**ACTIVITY:** Look below for the line containing "import PySem"; from there, print each line exactly up to and including the line containing "-- translation table", and stop.

** SOURCE RECORDS follows **

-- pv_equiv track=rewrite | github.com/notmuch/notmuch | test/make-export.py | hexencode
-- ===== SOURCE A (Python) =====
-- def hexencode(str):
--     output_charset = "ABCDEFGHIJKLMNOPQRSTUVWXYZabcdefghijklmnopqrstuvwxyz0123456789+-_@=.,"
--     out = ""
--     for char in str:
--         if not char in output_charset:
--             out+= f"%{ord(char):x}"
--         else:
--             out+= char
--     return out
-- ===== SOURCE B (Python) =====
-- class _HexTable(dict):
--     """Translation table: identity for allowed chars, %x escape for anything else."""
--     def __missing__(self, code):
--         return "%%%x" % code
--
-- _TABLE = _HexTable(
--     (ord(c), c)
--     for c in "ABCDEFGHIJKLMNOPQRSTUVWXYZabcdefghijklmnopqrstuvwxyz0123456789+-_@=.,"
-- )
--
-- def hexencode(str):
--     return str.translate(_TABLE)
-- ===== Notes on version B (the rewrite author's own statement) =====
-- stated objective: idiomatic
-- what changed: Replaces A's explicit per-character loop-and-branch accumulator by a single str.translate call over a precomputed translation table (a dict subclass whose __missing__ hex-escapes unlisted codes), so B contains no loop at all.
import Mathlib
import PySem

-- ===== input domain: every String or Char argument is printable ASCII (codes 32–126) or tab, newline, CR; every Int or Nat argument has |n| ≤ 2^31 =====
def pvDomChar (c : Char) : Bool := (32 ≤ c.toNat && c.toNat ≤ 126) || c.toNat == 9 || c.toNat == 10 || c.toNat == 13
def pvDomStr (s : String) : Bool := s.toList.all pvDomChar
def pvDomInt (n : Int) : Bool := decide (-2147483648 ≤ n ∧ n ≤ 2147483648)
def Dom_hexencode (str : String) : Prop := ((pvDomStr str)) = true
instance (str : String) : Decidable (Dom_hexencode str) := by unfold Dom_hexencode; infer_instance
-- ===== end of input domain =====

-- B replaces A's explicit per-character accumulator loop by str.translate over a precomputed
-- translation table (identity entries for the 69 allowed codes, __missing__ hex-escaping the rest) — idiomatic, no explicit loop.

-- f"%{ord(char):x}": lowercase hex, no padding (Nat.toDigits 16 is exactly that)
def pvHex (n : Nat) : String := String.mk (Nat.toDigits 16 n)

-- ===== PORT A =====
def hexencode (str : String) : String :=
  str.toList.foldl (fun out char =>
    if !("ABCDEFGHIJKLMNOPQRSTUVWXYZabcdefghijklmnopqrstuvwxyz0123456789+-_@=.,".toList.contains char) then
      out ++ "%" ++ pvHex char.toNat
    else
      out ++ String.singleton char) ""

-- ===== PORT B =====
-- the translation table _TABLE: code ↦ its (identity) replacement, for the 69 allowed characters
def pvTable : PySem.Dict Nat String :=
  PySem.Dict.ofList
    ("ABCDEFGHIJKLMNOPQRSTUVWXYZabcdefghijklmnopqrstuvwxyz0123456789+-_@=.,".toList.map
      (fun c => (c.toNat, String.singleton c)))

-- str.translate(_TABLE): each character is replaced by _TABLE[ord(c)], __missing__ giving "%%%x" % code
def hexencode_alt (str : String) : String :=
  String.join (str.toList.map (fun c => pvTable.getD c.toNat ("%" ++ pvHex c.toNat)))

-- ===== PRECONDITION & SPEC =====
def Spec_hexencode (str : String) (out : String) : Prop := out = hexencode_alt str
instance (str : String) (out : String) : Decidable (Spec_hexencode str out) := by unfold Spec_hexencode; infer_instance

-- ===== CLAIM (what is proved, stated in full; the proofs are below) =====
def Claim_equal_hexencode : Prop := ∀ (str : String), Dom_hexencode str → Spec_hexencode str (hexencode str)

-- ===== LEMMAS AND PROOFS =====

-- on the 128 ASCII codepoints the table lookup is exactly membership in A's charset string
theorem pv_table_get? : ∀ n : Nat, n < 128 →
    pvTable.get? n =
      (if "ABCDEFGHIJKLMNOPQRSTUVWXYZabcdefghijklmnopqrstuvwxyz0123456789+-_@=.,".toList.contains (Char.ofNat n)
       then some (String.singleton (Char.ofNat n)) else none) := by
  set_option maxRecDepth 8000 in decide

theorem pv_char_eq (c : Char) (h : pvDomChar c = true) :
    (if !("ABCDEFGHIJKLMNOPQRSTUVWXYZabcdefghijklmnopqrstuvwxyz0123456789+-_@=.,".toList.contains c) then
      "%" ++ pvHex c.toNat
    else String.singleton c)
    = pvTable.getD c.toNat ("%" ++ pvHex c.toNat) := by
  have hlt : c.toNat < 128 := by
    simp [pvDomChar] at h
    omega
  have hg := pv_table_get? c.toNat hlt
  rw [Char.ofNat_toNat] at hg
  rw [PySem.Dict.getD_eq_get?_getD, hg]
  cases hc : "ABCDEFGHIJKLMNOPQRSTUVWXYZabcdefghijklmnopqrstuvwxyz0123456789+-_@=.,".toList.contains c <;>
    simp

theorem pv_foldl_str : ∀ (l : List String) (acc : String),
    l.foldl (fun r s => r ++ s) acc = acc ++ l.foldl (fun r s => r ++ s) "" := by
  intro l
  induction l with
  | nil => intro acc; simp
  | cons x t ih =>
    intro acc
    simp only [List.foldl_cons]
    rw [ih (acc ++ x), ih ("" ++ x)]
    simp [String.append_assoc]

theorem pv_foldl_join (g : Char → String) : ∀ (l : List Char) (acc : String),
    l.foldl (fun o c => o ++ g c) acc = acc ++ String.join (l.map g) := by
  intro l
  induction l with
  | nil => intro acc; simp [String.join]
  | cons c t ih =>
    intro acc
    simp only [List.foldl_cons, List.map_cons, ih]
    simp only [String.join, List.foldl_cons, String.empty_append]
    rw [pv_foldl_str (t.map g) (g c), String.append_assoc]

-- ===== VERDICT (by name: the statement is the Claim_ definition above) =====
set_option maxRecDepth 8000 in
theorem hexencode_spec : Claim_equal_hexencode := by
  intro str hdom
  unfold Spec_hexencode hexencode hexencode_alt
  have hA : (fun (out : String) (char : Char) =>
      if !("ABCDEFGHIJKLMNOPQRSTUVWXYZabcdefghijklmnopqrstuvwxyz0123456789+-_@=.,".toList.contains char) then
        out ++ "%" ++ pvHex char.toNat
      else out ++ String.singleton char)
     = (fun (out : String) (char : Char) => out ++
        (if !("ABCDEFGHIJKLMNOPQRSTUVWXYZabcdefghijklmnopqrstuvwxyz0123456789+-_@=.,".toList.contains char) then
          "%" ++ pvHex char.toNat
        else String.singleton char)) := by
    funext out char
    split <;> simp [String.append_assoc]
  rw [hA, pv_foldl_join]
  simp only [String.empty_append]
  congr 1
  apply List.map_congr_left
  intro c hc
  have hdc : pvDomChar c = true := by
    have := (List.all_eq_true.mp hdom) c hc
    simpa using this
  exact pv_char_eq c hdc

** End of SOURCE RECORDS **

**EXERCISE RESPONSE:**
import PySem

-- ===== input domain: every String or Char argument is printable ASCII (codes 32–126) or tab, newline, CR; every Int or Nat argument has |n| ≤ 2^31 =====
def pvDomChar (c : Char) : Bool := (32 ≤ c.toNat && c.toNat ≤ 126) || c.toNat == 9 || c.toNat == 10 || c.toNat == 13
def pvDomStr (s : String) : Bool := s.toList.all pvDomChar
def pvDomInt (n : Int) : Bool := decide (-2147483648 ≤ n ∧ n ≤ 2147483648)
def Dom_hexencode (str : String) : Prop := ((pvDomStr str)) = true
instance (str : String) : Decidable (Dom_hexencode str) := by unfold Dom_hexencode; infer_instance
-- ===== end of input domain =====

-- B replaces A's explicit per-character accumulator loop by str.translate over a precomputed
-- translation table (identity entries for the 69 allowed codes, __missing__ hex-escaping the rest) — idiomatic, no explicit loop.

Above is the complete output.